Townes, whose invention brought him the shared 1964 Nobel Prize in physics and spawned advances in nearly every area of modern society – including home entertainment technology, medicine, cosmology and commerce – died Tuesday in Oakland, California, while on his way to a hospital, according to the University of California, Berkeley, where he spent the last five decades of his career. He was 99.

“He was one of the most important experimental physicists of the last century,” UC Berkeley astrophysicist Reinhard Genzel said in a statement. “His strength was his curiosity and his unshakeable optimism, based on his deep Christian spirituality.”

Townes once said he regarded his “revelation” on the park bench as a sign of the interplay between spiritual belief and scientific inquiry. In 2005, he received the prestigious Templeton Prize for Progress Toward Research or Discoveries about Spiritual Realities.

Few other modern inventions have had the wide-ranging effect of the laser. Lasers are at the core of the CD and DVD players in the home, the bar-code scanner in the supermarket, range-finders and altimeters used by the military, speed detectors used by state troopers and a host of other commercial products.

In medicine, their uses include laser scalpels, smoothing the skin, removing tattoos, reattaching retinas and shaping the cornea to eliminate the need for glasses. In astronomy, they are used for measuring distances and examining cosmological phenomena in deep space. In industry and government, they are used for high-speed transmission of data over fiber-optic cables.

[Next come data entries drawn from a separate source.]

-- pv_equiv track=rewrite | github.com/jinyuanyu/depth_warp_vs | realtime.py | split_offsets_across_devices
-- ===== SOURCE A (Python) =====
-- def split_offsets_across_devices(offsets, num_devices: int):
--     """
--     将offsets按设备连续切分，返回 [(start,end), ...] 与各自的子列表。
--     """
--     N = len(offsets)
--     if num_devices <= 1 or N == 0:
--         return [(0, N)], [offsets]
--     # 近似均分（连续块）
--     base = N // num_devices
--     rem = N % num_devices
--     idx = 0
--     ranges = []
--     subs = []
--     for d in range(num_devices):
--         k = base + (1 if d < rem else 0)
--         s, e = idx, idx + k
--         ranges.append((s, e))
--         subs.append(offsets[s:e])
--         idx = e
--     return ranges, subs
-- ===== SOURCE B (Python) =====
-- def split_offsets_across_devices(offsets, num_devices: int):
--     """Closed-form boundaries instead of a running accumulator."""
--     N = len(offsets)
--     if num_devices <= 1 or N == 0:
--         return [(0, N)], [offsets]
--     base, rem = divmod(N, num_devices)
--
--     def bnd(d):
--         return d * base + min(d, rem)
--
--     ranges = [(bnd(d), bnd(d + 1)) for d in range(num_devices)]
--     subs = [offsets[s:e] for (s, e) in ranges]
--     return ranges, subs
-- ===== Notes on version B (the rewrite author's own statement) =====
-- stated objective: alternative
-- what changed: A builds the chunk boundaries with a running accumulator idx updated per device; B computes each boundary independently by the closed form d*base + min(d, rem) and derives ranges and slices from it.
import Mathlib
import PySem

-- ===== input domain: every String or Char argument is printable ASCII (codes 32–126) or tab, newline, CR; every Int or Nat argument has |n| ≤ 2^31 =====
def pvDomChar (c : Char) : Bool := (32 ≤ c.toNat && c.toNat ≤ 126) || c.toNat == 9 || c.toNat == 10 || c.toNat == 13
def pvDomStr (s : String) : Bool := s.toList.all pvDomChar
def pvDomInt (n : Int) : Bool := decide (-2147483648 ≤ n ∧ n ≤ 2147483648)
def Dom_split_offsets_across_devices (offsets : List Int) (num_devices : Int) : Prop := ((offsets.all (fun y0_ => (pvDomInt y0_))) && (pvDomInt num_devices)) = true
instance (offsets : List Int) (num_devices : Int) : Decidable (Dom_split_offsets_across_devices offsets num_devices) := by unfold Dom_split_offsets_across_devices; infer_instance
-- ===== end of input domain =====

-- B replaces A's running accumulator with closed-form boundaries d*base + min(d, rem); alternative decomposition, same cost.

-- ===== PORT A =====
-- literal transliteration: loop over range(num_devices) with state (idx, ranges, subs)
def split_offsets_across_devices (offsets : List Int) (num_devices : Int) : (List (Int × Int)) × List (List Int) :=
  let N : Int := offsets.length
  if num_devices ≤ 1 ∨ N = 0 then ([(0, N)], [offsets])
  else
    let base := PySem.Int.floordiv N num_devices
    let rem := PySem.Int.mod N num_devices
    let st := (PySem.List.pyRange 0 num_devices 1).foldl
      (fun (st : Int × List (Int × Int) × List (List Int)) d =>
        let k := base + (if d < rem then (1:Int) else 0)
        let s := st.1
        let e := st.1 + k
        (e, st.2.1 ++ [(s, e)], st.2.2 ++ [PySem.List.slice offsets s e]))
      (0, [], [])
    (st.2.1, st.2.2)

-- ===== PORT B =====
def split_offsets_across_devices_alt (offsets : List Int) (num_devices : Int) : (List (Int × Int)) × List (List Int) :=
  let N : Int := offsets.length
  if num_devices ≤ 1 ∨ N = 0 then ([(0, N)], [offsets])
  else
    let base := PySem.Int.floordiv N num_devices
    let rem := PySem.Int.mod N num_devices
    let bnd : Int → Int := fun d => d * base + min d rem
    let ranges := (PySem.List.pyRange 0 num_devices 1).map (fun d => (bnd d, bnd (d + 1)))
    let subs := ranges.map (fun se => PySem.List.slice offsets se.1 se.2)
    (ranges, subs)

-- ===== PRECONDITION & SPEC =====
def Spec_split_offsets_across_devices (offsets : List Int) (num_devices : Int) (out : (List (Int × Int)) × List (List Int)) : Prop := out = split_offsets_across_devices_alt offsets num_devices
instance (offsets : List Int) (num_devices : Int) (out : (List (Int × Int)) × List (List Int)) : Decidable (Spec_split_offsets_across_devices offsets num_devices out) := by unfold Spec_split_offsets_across_devices; infer_instance

-- ===== CLAIM (what is proved, stated in full; the proofs are below) =====
def Claim_equal_split_offsets_across_devices : Prop := ∀ (offsets : List Int) (num_devices : Int), Dom_split_offsets_across_devices offsets num_devices → Spec_split_offsets_across_devices offsets num_devices (split_offsets_across_devices offsets num_devices)

-- ===== LEMMAS AND PROOFS =====

-- A's loop invariant: after d steps idx equals the closed-form boundary and the
-- accumulated lists are the closed-form maps.
theorem loopA_eq (offsets : List Int) (base rem : Int) (hrem : 0 ≤ rem) (n : Nat) :
    (PySem.List.pyRange 0 (n : Int) 1).foldl
      (fun (st : Int × List (Int × Int) × List (List Int)) d =>
        (st.1 + (base + if d < rem then (1:Int) else 0),
         st.2.1 ++ [(st.1, st.1 + (base + if d < rem then (1:Int) else 0))],
         st.2.2 ++ [PySem.List.slice offsets st.1 (st.1 + (base + if d < rem then (1:Int) else 0))]))
      (0, [], []) =
    ((n : Int) * base + min (n : Int) rem,
     (PySem.List.pyRange 0 (n : Int) 1).map
       (fun d => (d * base + min d rem, (d + 1) * base + min (d + 1) rem)),
     (PySem.List.pyRange 0 (n : Int) 1).map
       (fun d => PySem.List.slice offsets (d * base + min d rem) ((d + 1) * base + min (d + 1) rem))) := by
  induction n with
  | zero => simp; omega
  | succ m ih =>
    have h : ((m : Int) + 1) = ((m + 1 : Nat) : Int) := by push_cast; ring
    rw [← h, PySem.List.pyRange_one_succ_right (by positivity), List.foldl_append, ih]
    simp only [List.foldl_cons, List.foldl_nil, List.map_append, List.map_cons, List.map_nil,
      Prod.mk.injEq]
    have hb : (m : Int) * base + min (m : Int) rem +
        (base + if (m : Int) < rem then (1:Int) else 0) =
        ((m : Int) + 1) * base + min ((m : Int) + 1) rem := by
      by_cases hm : (m : Int) < rem <;> simp [hm, min_def] <;> split_ifs <;> ring_nf <;> omega
    refine ⟨hb, by rw [hb], by rw [hb]⟩

-- ===== VERDICT (by name: the statement is the Claim_ definition above) =====
theorem split_offsets_across_devices_spec : Claim_equal_split_offsets_across_devices := by
  intro offsets num_devices _
  unfold Spec_split_offsets_across_devices split_offsets_across_devices split_offsets_across_devices_alt
  dsimp only
  split_ifs with hg
  · rfl
  · push_neg at hg
    have hpos : 0 < num_devices := by omega
    have hrem : 0 ≤ PySem.Int.mod (offsets.length : Int) num_devices := by
      rw [PySem.Int.mod_eq_emod_of_pos hpos]
      exact Int.emod_nonneg _ (by omega)
    have hnd : num_devices = ((num_devices.toNat : Nat) : Int) := by omega
    rw [hnd]
    rw [hnd] at hrem
    rw [loopA_eq offsets _ _ hrem num_devices.toNat]
    simp [List.map_map, Function.comp]
theorem levelsGo_spec : ∀ (fuel : Nat) (r p ans : Int), 0 < p → (r + 1 - p).toNat ≤ fuel →
    ∃ k : Nat, levelsGo r ans p = ans + k ∧ r < p * 10^k ∧ (k = 0 ∨ p * 10^(k-1) ≤ r) := by
  intro fuel
  induction fuel with
  | zero =>
    intro r p ans hp hf
    rw [levelsGo, dif_neg (by omega)]
    exact ⟨0, by omega, by norm_num; omega, Or.inl rfl⟩
  | succ fuel ih =>
    intro r p ans hp hf
    by_cases hc : p ≤ r
    · rw [levelsGo, dif_pos ⟨hc, hp⟩]
      obtain ⟨k', hk1, hk2, hk3⟩ := ih r (p * 10) (ans + 1) (by omega) (by omega)
      refine ⟨k' + 1, by rw [hk1]; push_cast; ring, ?_, ?_⟩
      · have : p * 10^(k'+1) = (p * 10) * 10^k' := by ring
        rw [this]; exact hk2
      · right
        have h9 : k' + 1 - 1 = k' := rfl
        rw [h9]
        rcases hk3 with h0 | hle
        · subst h0; simpa using hc
        · rcases Nat.eq_zero_or_pos k' with h0 | h0
          · subst h0
            simp only [pow_zero, mul_one]
            simp only [Nat.zero_sub, pow_zero, mul_one] at hle
            omega
          · obtain ⟨k'', rfl⟩ : ∃ k'', k' = k'' + 1 := ⟨k' - 1, by omega⟩
            have he : p * 10 ^ (k'' + 1) = p * 10 * 10 ^ (k'' + 1 - 1) := by norm_num; ring
            rw [he]
            exact hle
    · rw [levelsGo, dif_neg (by omega)]
      exact ⟨0, by omega, by norm_num; omega, Or.inl rfl⟩
-- cast helpers
theorem two_pow_cast (k : Nat) : ((2^k : Nat) : Int) = (2:Int)^k := by push_cast; ring

theorem val_lt_high (j : Int) (k : Nat) (hj : j < (2:Int)^k) : val j < (10:Int)^k := by
  have hc := two_pow_cast k
  have h2 : j.toNat < 2^k := by
    have := Nat.two_pow_pos k
    omega
  have := D5_lt k j.toNat h2
  unfold val
  omega

theorem val_ge_low (j : Int) (k : Nat) (hj : (2:Int)^k ≤ j) : 5 * (10:Int)^k ≤ val j := by
  have hc := two_pow_cast k
  have h2 : 2^k ≤ j.toNat := by
    have := Nat.two_pow_pos k
    omega
  have := D_ge k j.toNat h2
  unfold val
  omega
-- pv_equiv track=rewrite | github.com/Newtonian-No/GFR | train_find/networks/vit_seg_modeling_cross_mamba.py | generate_cross_scan_indices
-- ===== SOURCE A (Python) =====
-- def generate_cross_scan_indices(H, W):
--     """
--     生成十字扫描索引：从中心点开始向外围扩散
--     扫描顺序：从中心开始，按照十字形（上、右、下、左）的顺序，一层一层向外扩展
--
--     例如对于5x5的图像，扫描顺序如下：
--     中心(2,2) -> 上(1,2) -> 右(2,3) -> 下(3,2) -> 左(2,1) ->
--     上上(0,2) -> 右右(2,4) -> 下下(4,2) -> 左左(2,0) -> ...
--     然后是对角线方向依次填充
--     """
--     indices = []
--     visited = set()
--
--     center_h, center_w = H // 2, W // 2
--
--     # 添加中心点
--     indices.append((center_h, center_w))
--     visited.add((center_h, center_w))
--
--     # 从中心向外扩展
--     max_radius = max(H, W)
--
--     for radius in range(1, max_radius):
--         # 按照十字形的四个方向扩展
--         # 上方向
--         for r in range(1, radius + 1):
--             pos = (center_h - r, center_w)
--             if 0 <= pos[0] < H and 0 <= pos[1] < W and pos not in visited:
--                 indices.append(pos)
--                 visited.add(pos)
--
--         # 右方向
--         for r in range(1, radius + 1):
--             pos = (center_h, center_w + r)
--             if 0 <= pos[0] < H and 0 <= pos[1] < W and pos not in visited:
--                 indices.append(pos)
--                 visited.add(pos)
--
--         # 下方向
--         for r in range(1, radius + 1):
--             pos = (center_h + r, center_w)
--             if 0 <= pos[0] < H and 0 <= pos[1] < W and pos not in visited:
--                 indices.append(pos)
--                 visited.add(pos)
--
--         # 左方向
--         for r in range(1, radius + 1):
--             pos = (center_h, center_w - r)
--             if 0 <= pos[0] < H and 0 <= pos[1] < W and pos not in visited:
--                 indices.append(pos)
--                 visited.add(pos)
--
--         # 对角线方向 (右上、右下、左下、左上)
--         for r in range(1, radius + 1):
--             # 右上
--             pos = (center_h - r, center_w + r)
--             if 0 <= pos[0] < H and 0 <= pos[1] < W and pos not in visited:
--                 indices.append(pos)
--                 visited.add(pos)
--
--             # 右下
--             pos = (center_h + r, center_w + r)
--             if 0 <= pos[0] < H and 0 <= pos[1] < W and pos not in visited:
--                 indices.append(pos)
--                 visited.add(pos)
--
--             # 左下
--             pos = (center_h + r, center_w - r)
--             if 0 <= pos[0] < H and 0 <= pos[1] < W and pos not in visited:
--                 indices.append(pos)
--                 visited.add(pos)
--
--             # 左上
--             pos = (center_h - r, center_w - r)
--             if 0 <= pos[0] < H and 0 <= pos[1] < W and pos not in visited:
--                 indices.append(pos)
--                 visited.add(pos)
--
--         # 填充该层的其他位置（按照菱形/十字扩展的方式）
--         for i in range(-radius, radius + 1):
--             for j in range(-radius, radius + 1):
--                 pos = (center_h + i, center_w + j)
--                 if 0 <= pos[0] < H and 0 <= pos[1] < W and pos not in visited:
--                     indices.append(pos)
--                     visited.add(pos)
--
--     # 转换为一维索引
--     flat_indices = [i * W + j for (i, j) in indices]
--     return flat_indices
-- ===== SOURCE B (Python) =====
-- def generate_cross_scan_indices(H, W):
--     """Center-out scan: per radius, visit only the ring (Chebyshev distance == radius)
--     instead of re-scanning the whole square; emits identical order to the naive version."""
--     ch, cw = H // 2, W // 2
--     out = [ch * W + cw]  # the scan starts at the center
--
--     def emit(i, j):
--         if 0 <= i < H and 0 <= j < W:
--             out.append(i * W + j)
--
--     for rad in range(1, max(H, W)):
--         # cross tips: up, right, down, left
--         emit(ch - rad, cw)
--         emit(ch, cw + rad)
--         emit(ch + rad, cw)
--         emit(ch, cw - rad)
--         # diagonal tips: up-right, down-right, down-left, up-left
--         emit(ch - rad, cw + rad)
--         emit(ch + rad, cw + rad)
--         emit(ch + rad, cw - rad)
--         emit(ch - rad, cw - rad)
--         # rest of the ring, row-major: top row, side columns, bottom row
--         for j in range(-rad + 1, rad):
--             if j != 0:
--                 emit(ch - rad, cw + j)
--         for i in range(-rad + 1, rad):
--             if i != 0:
--                 emit(ch + i, cw - rad)
--                 emit(ch + i, cw + rad)
--         for j in range(-rad + 1, rad):
--             if j != 0:
--                 emit(ch + rad, cw + j)
--     return out
-- ===== Notes on version B (the rewrite author's own statement) =====
-- stated objective: faster
-- what changed: B emits, per radius r, only the ring of Chebyshev distance exactly r (eight tips, then the row-major ring remainder) using a pure bounds check, instead of A's per-radius re-scan of four whole arms, whole diagonals and the full (2r+1)x(2r+1) square deduplicated through a visited set.
import Mathlib
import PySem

More than a dozen Nobel Prizes have relied on work done with lasers.

Physicist Theodor W. Hansch of Germany’s Max Planck Institute for Quantum Optics, upon learning that he would receive a Nobel for using lasers to study the properties of atoms and molecules, said, “We all together stand on the shoulders of our giant, Charlie Townes.”

The technology has become so common that the term laser, an acronym for “light amplification by the stimulated emission of radiation” coined by Townes and his students, has become generally understood throughout society – even though few understand the principles behind it.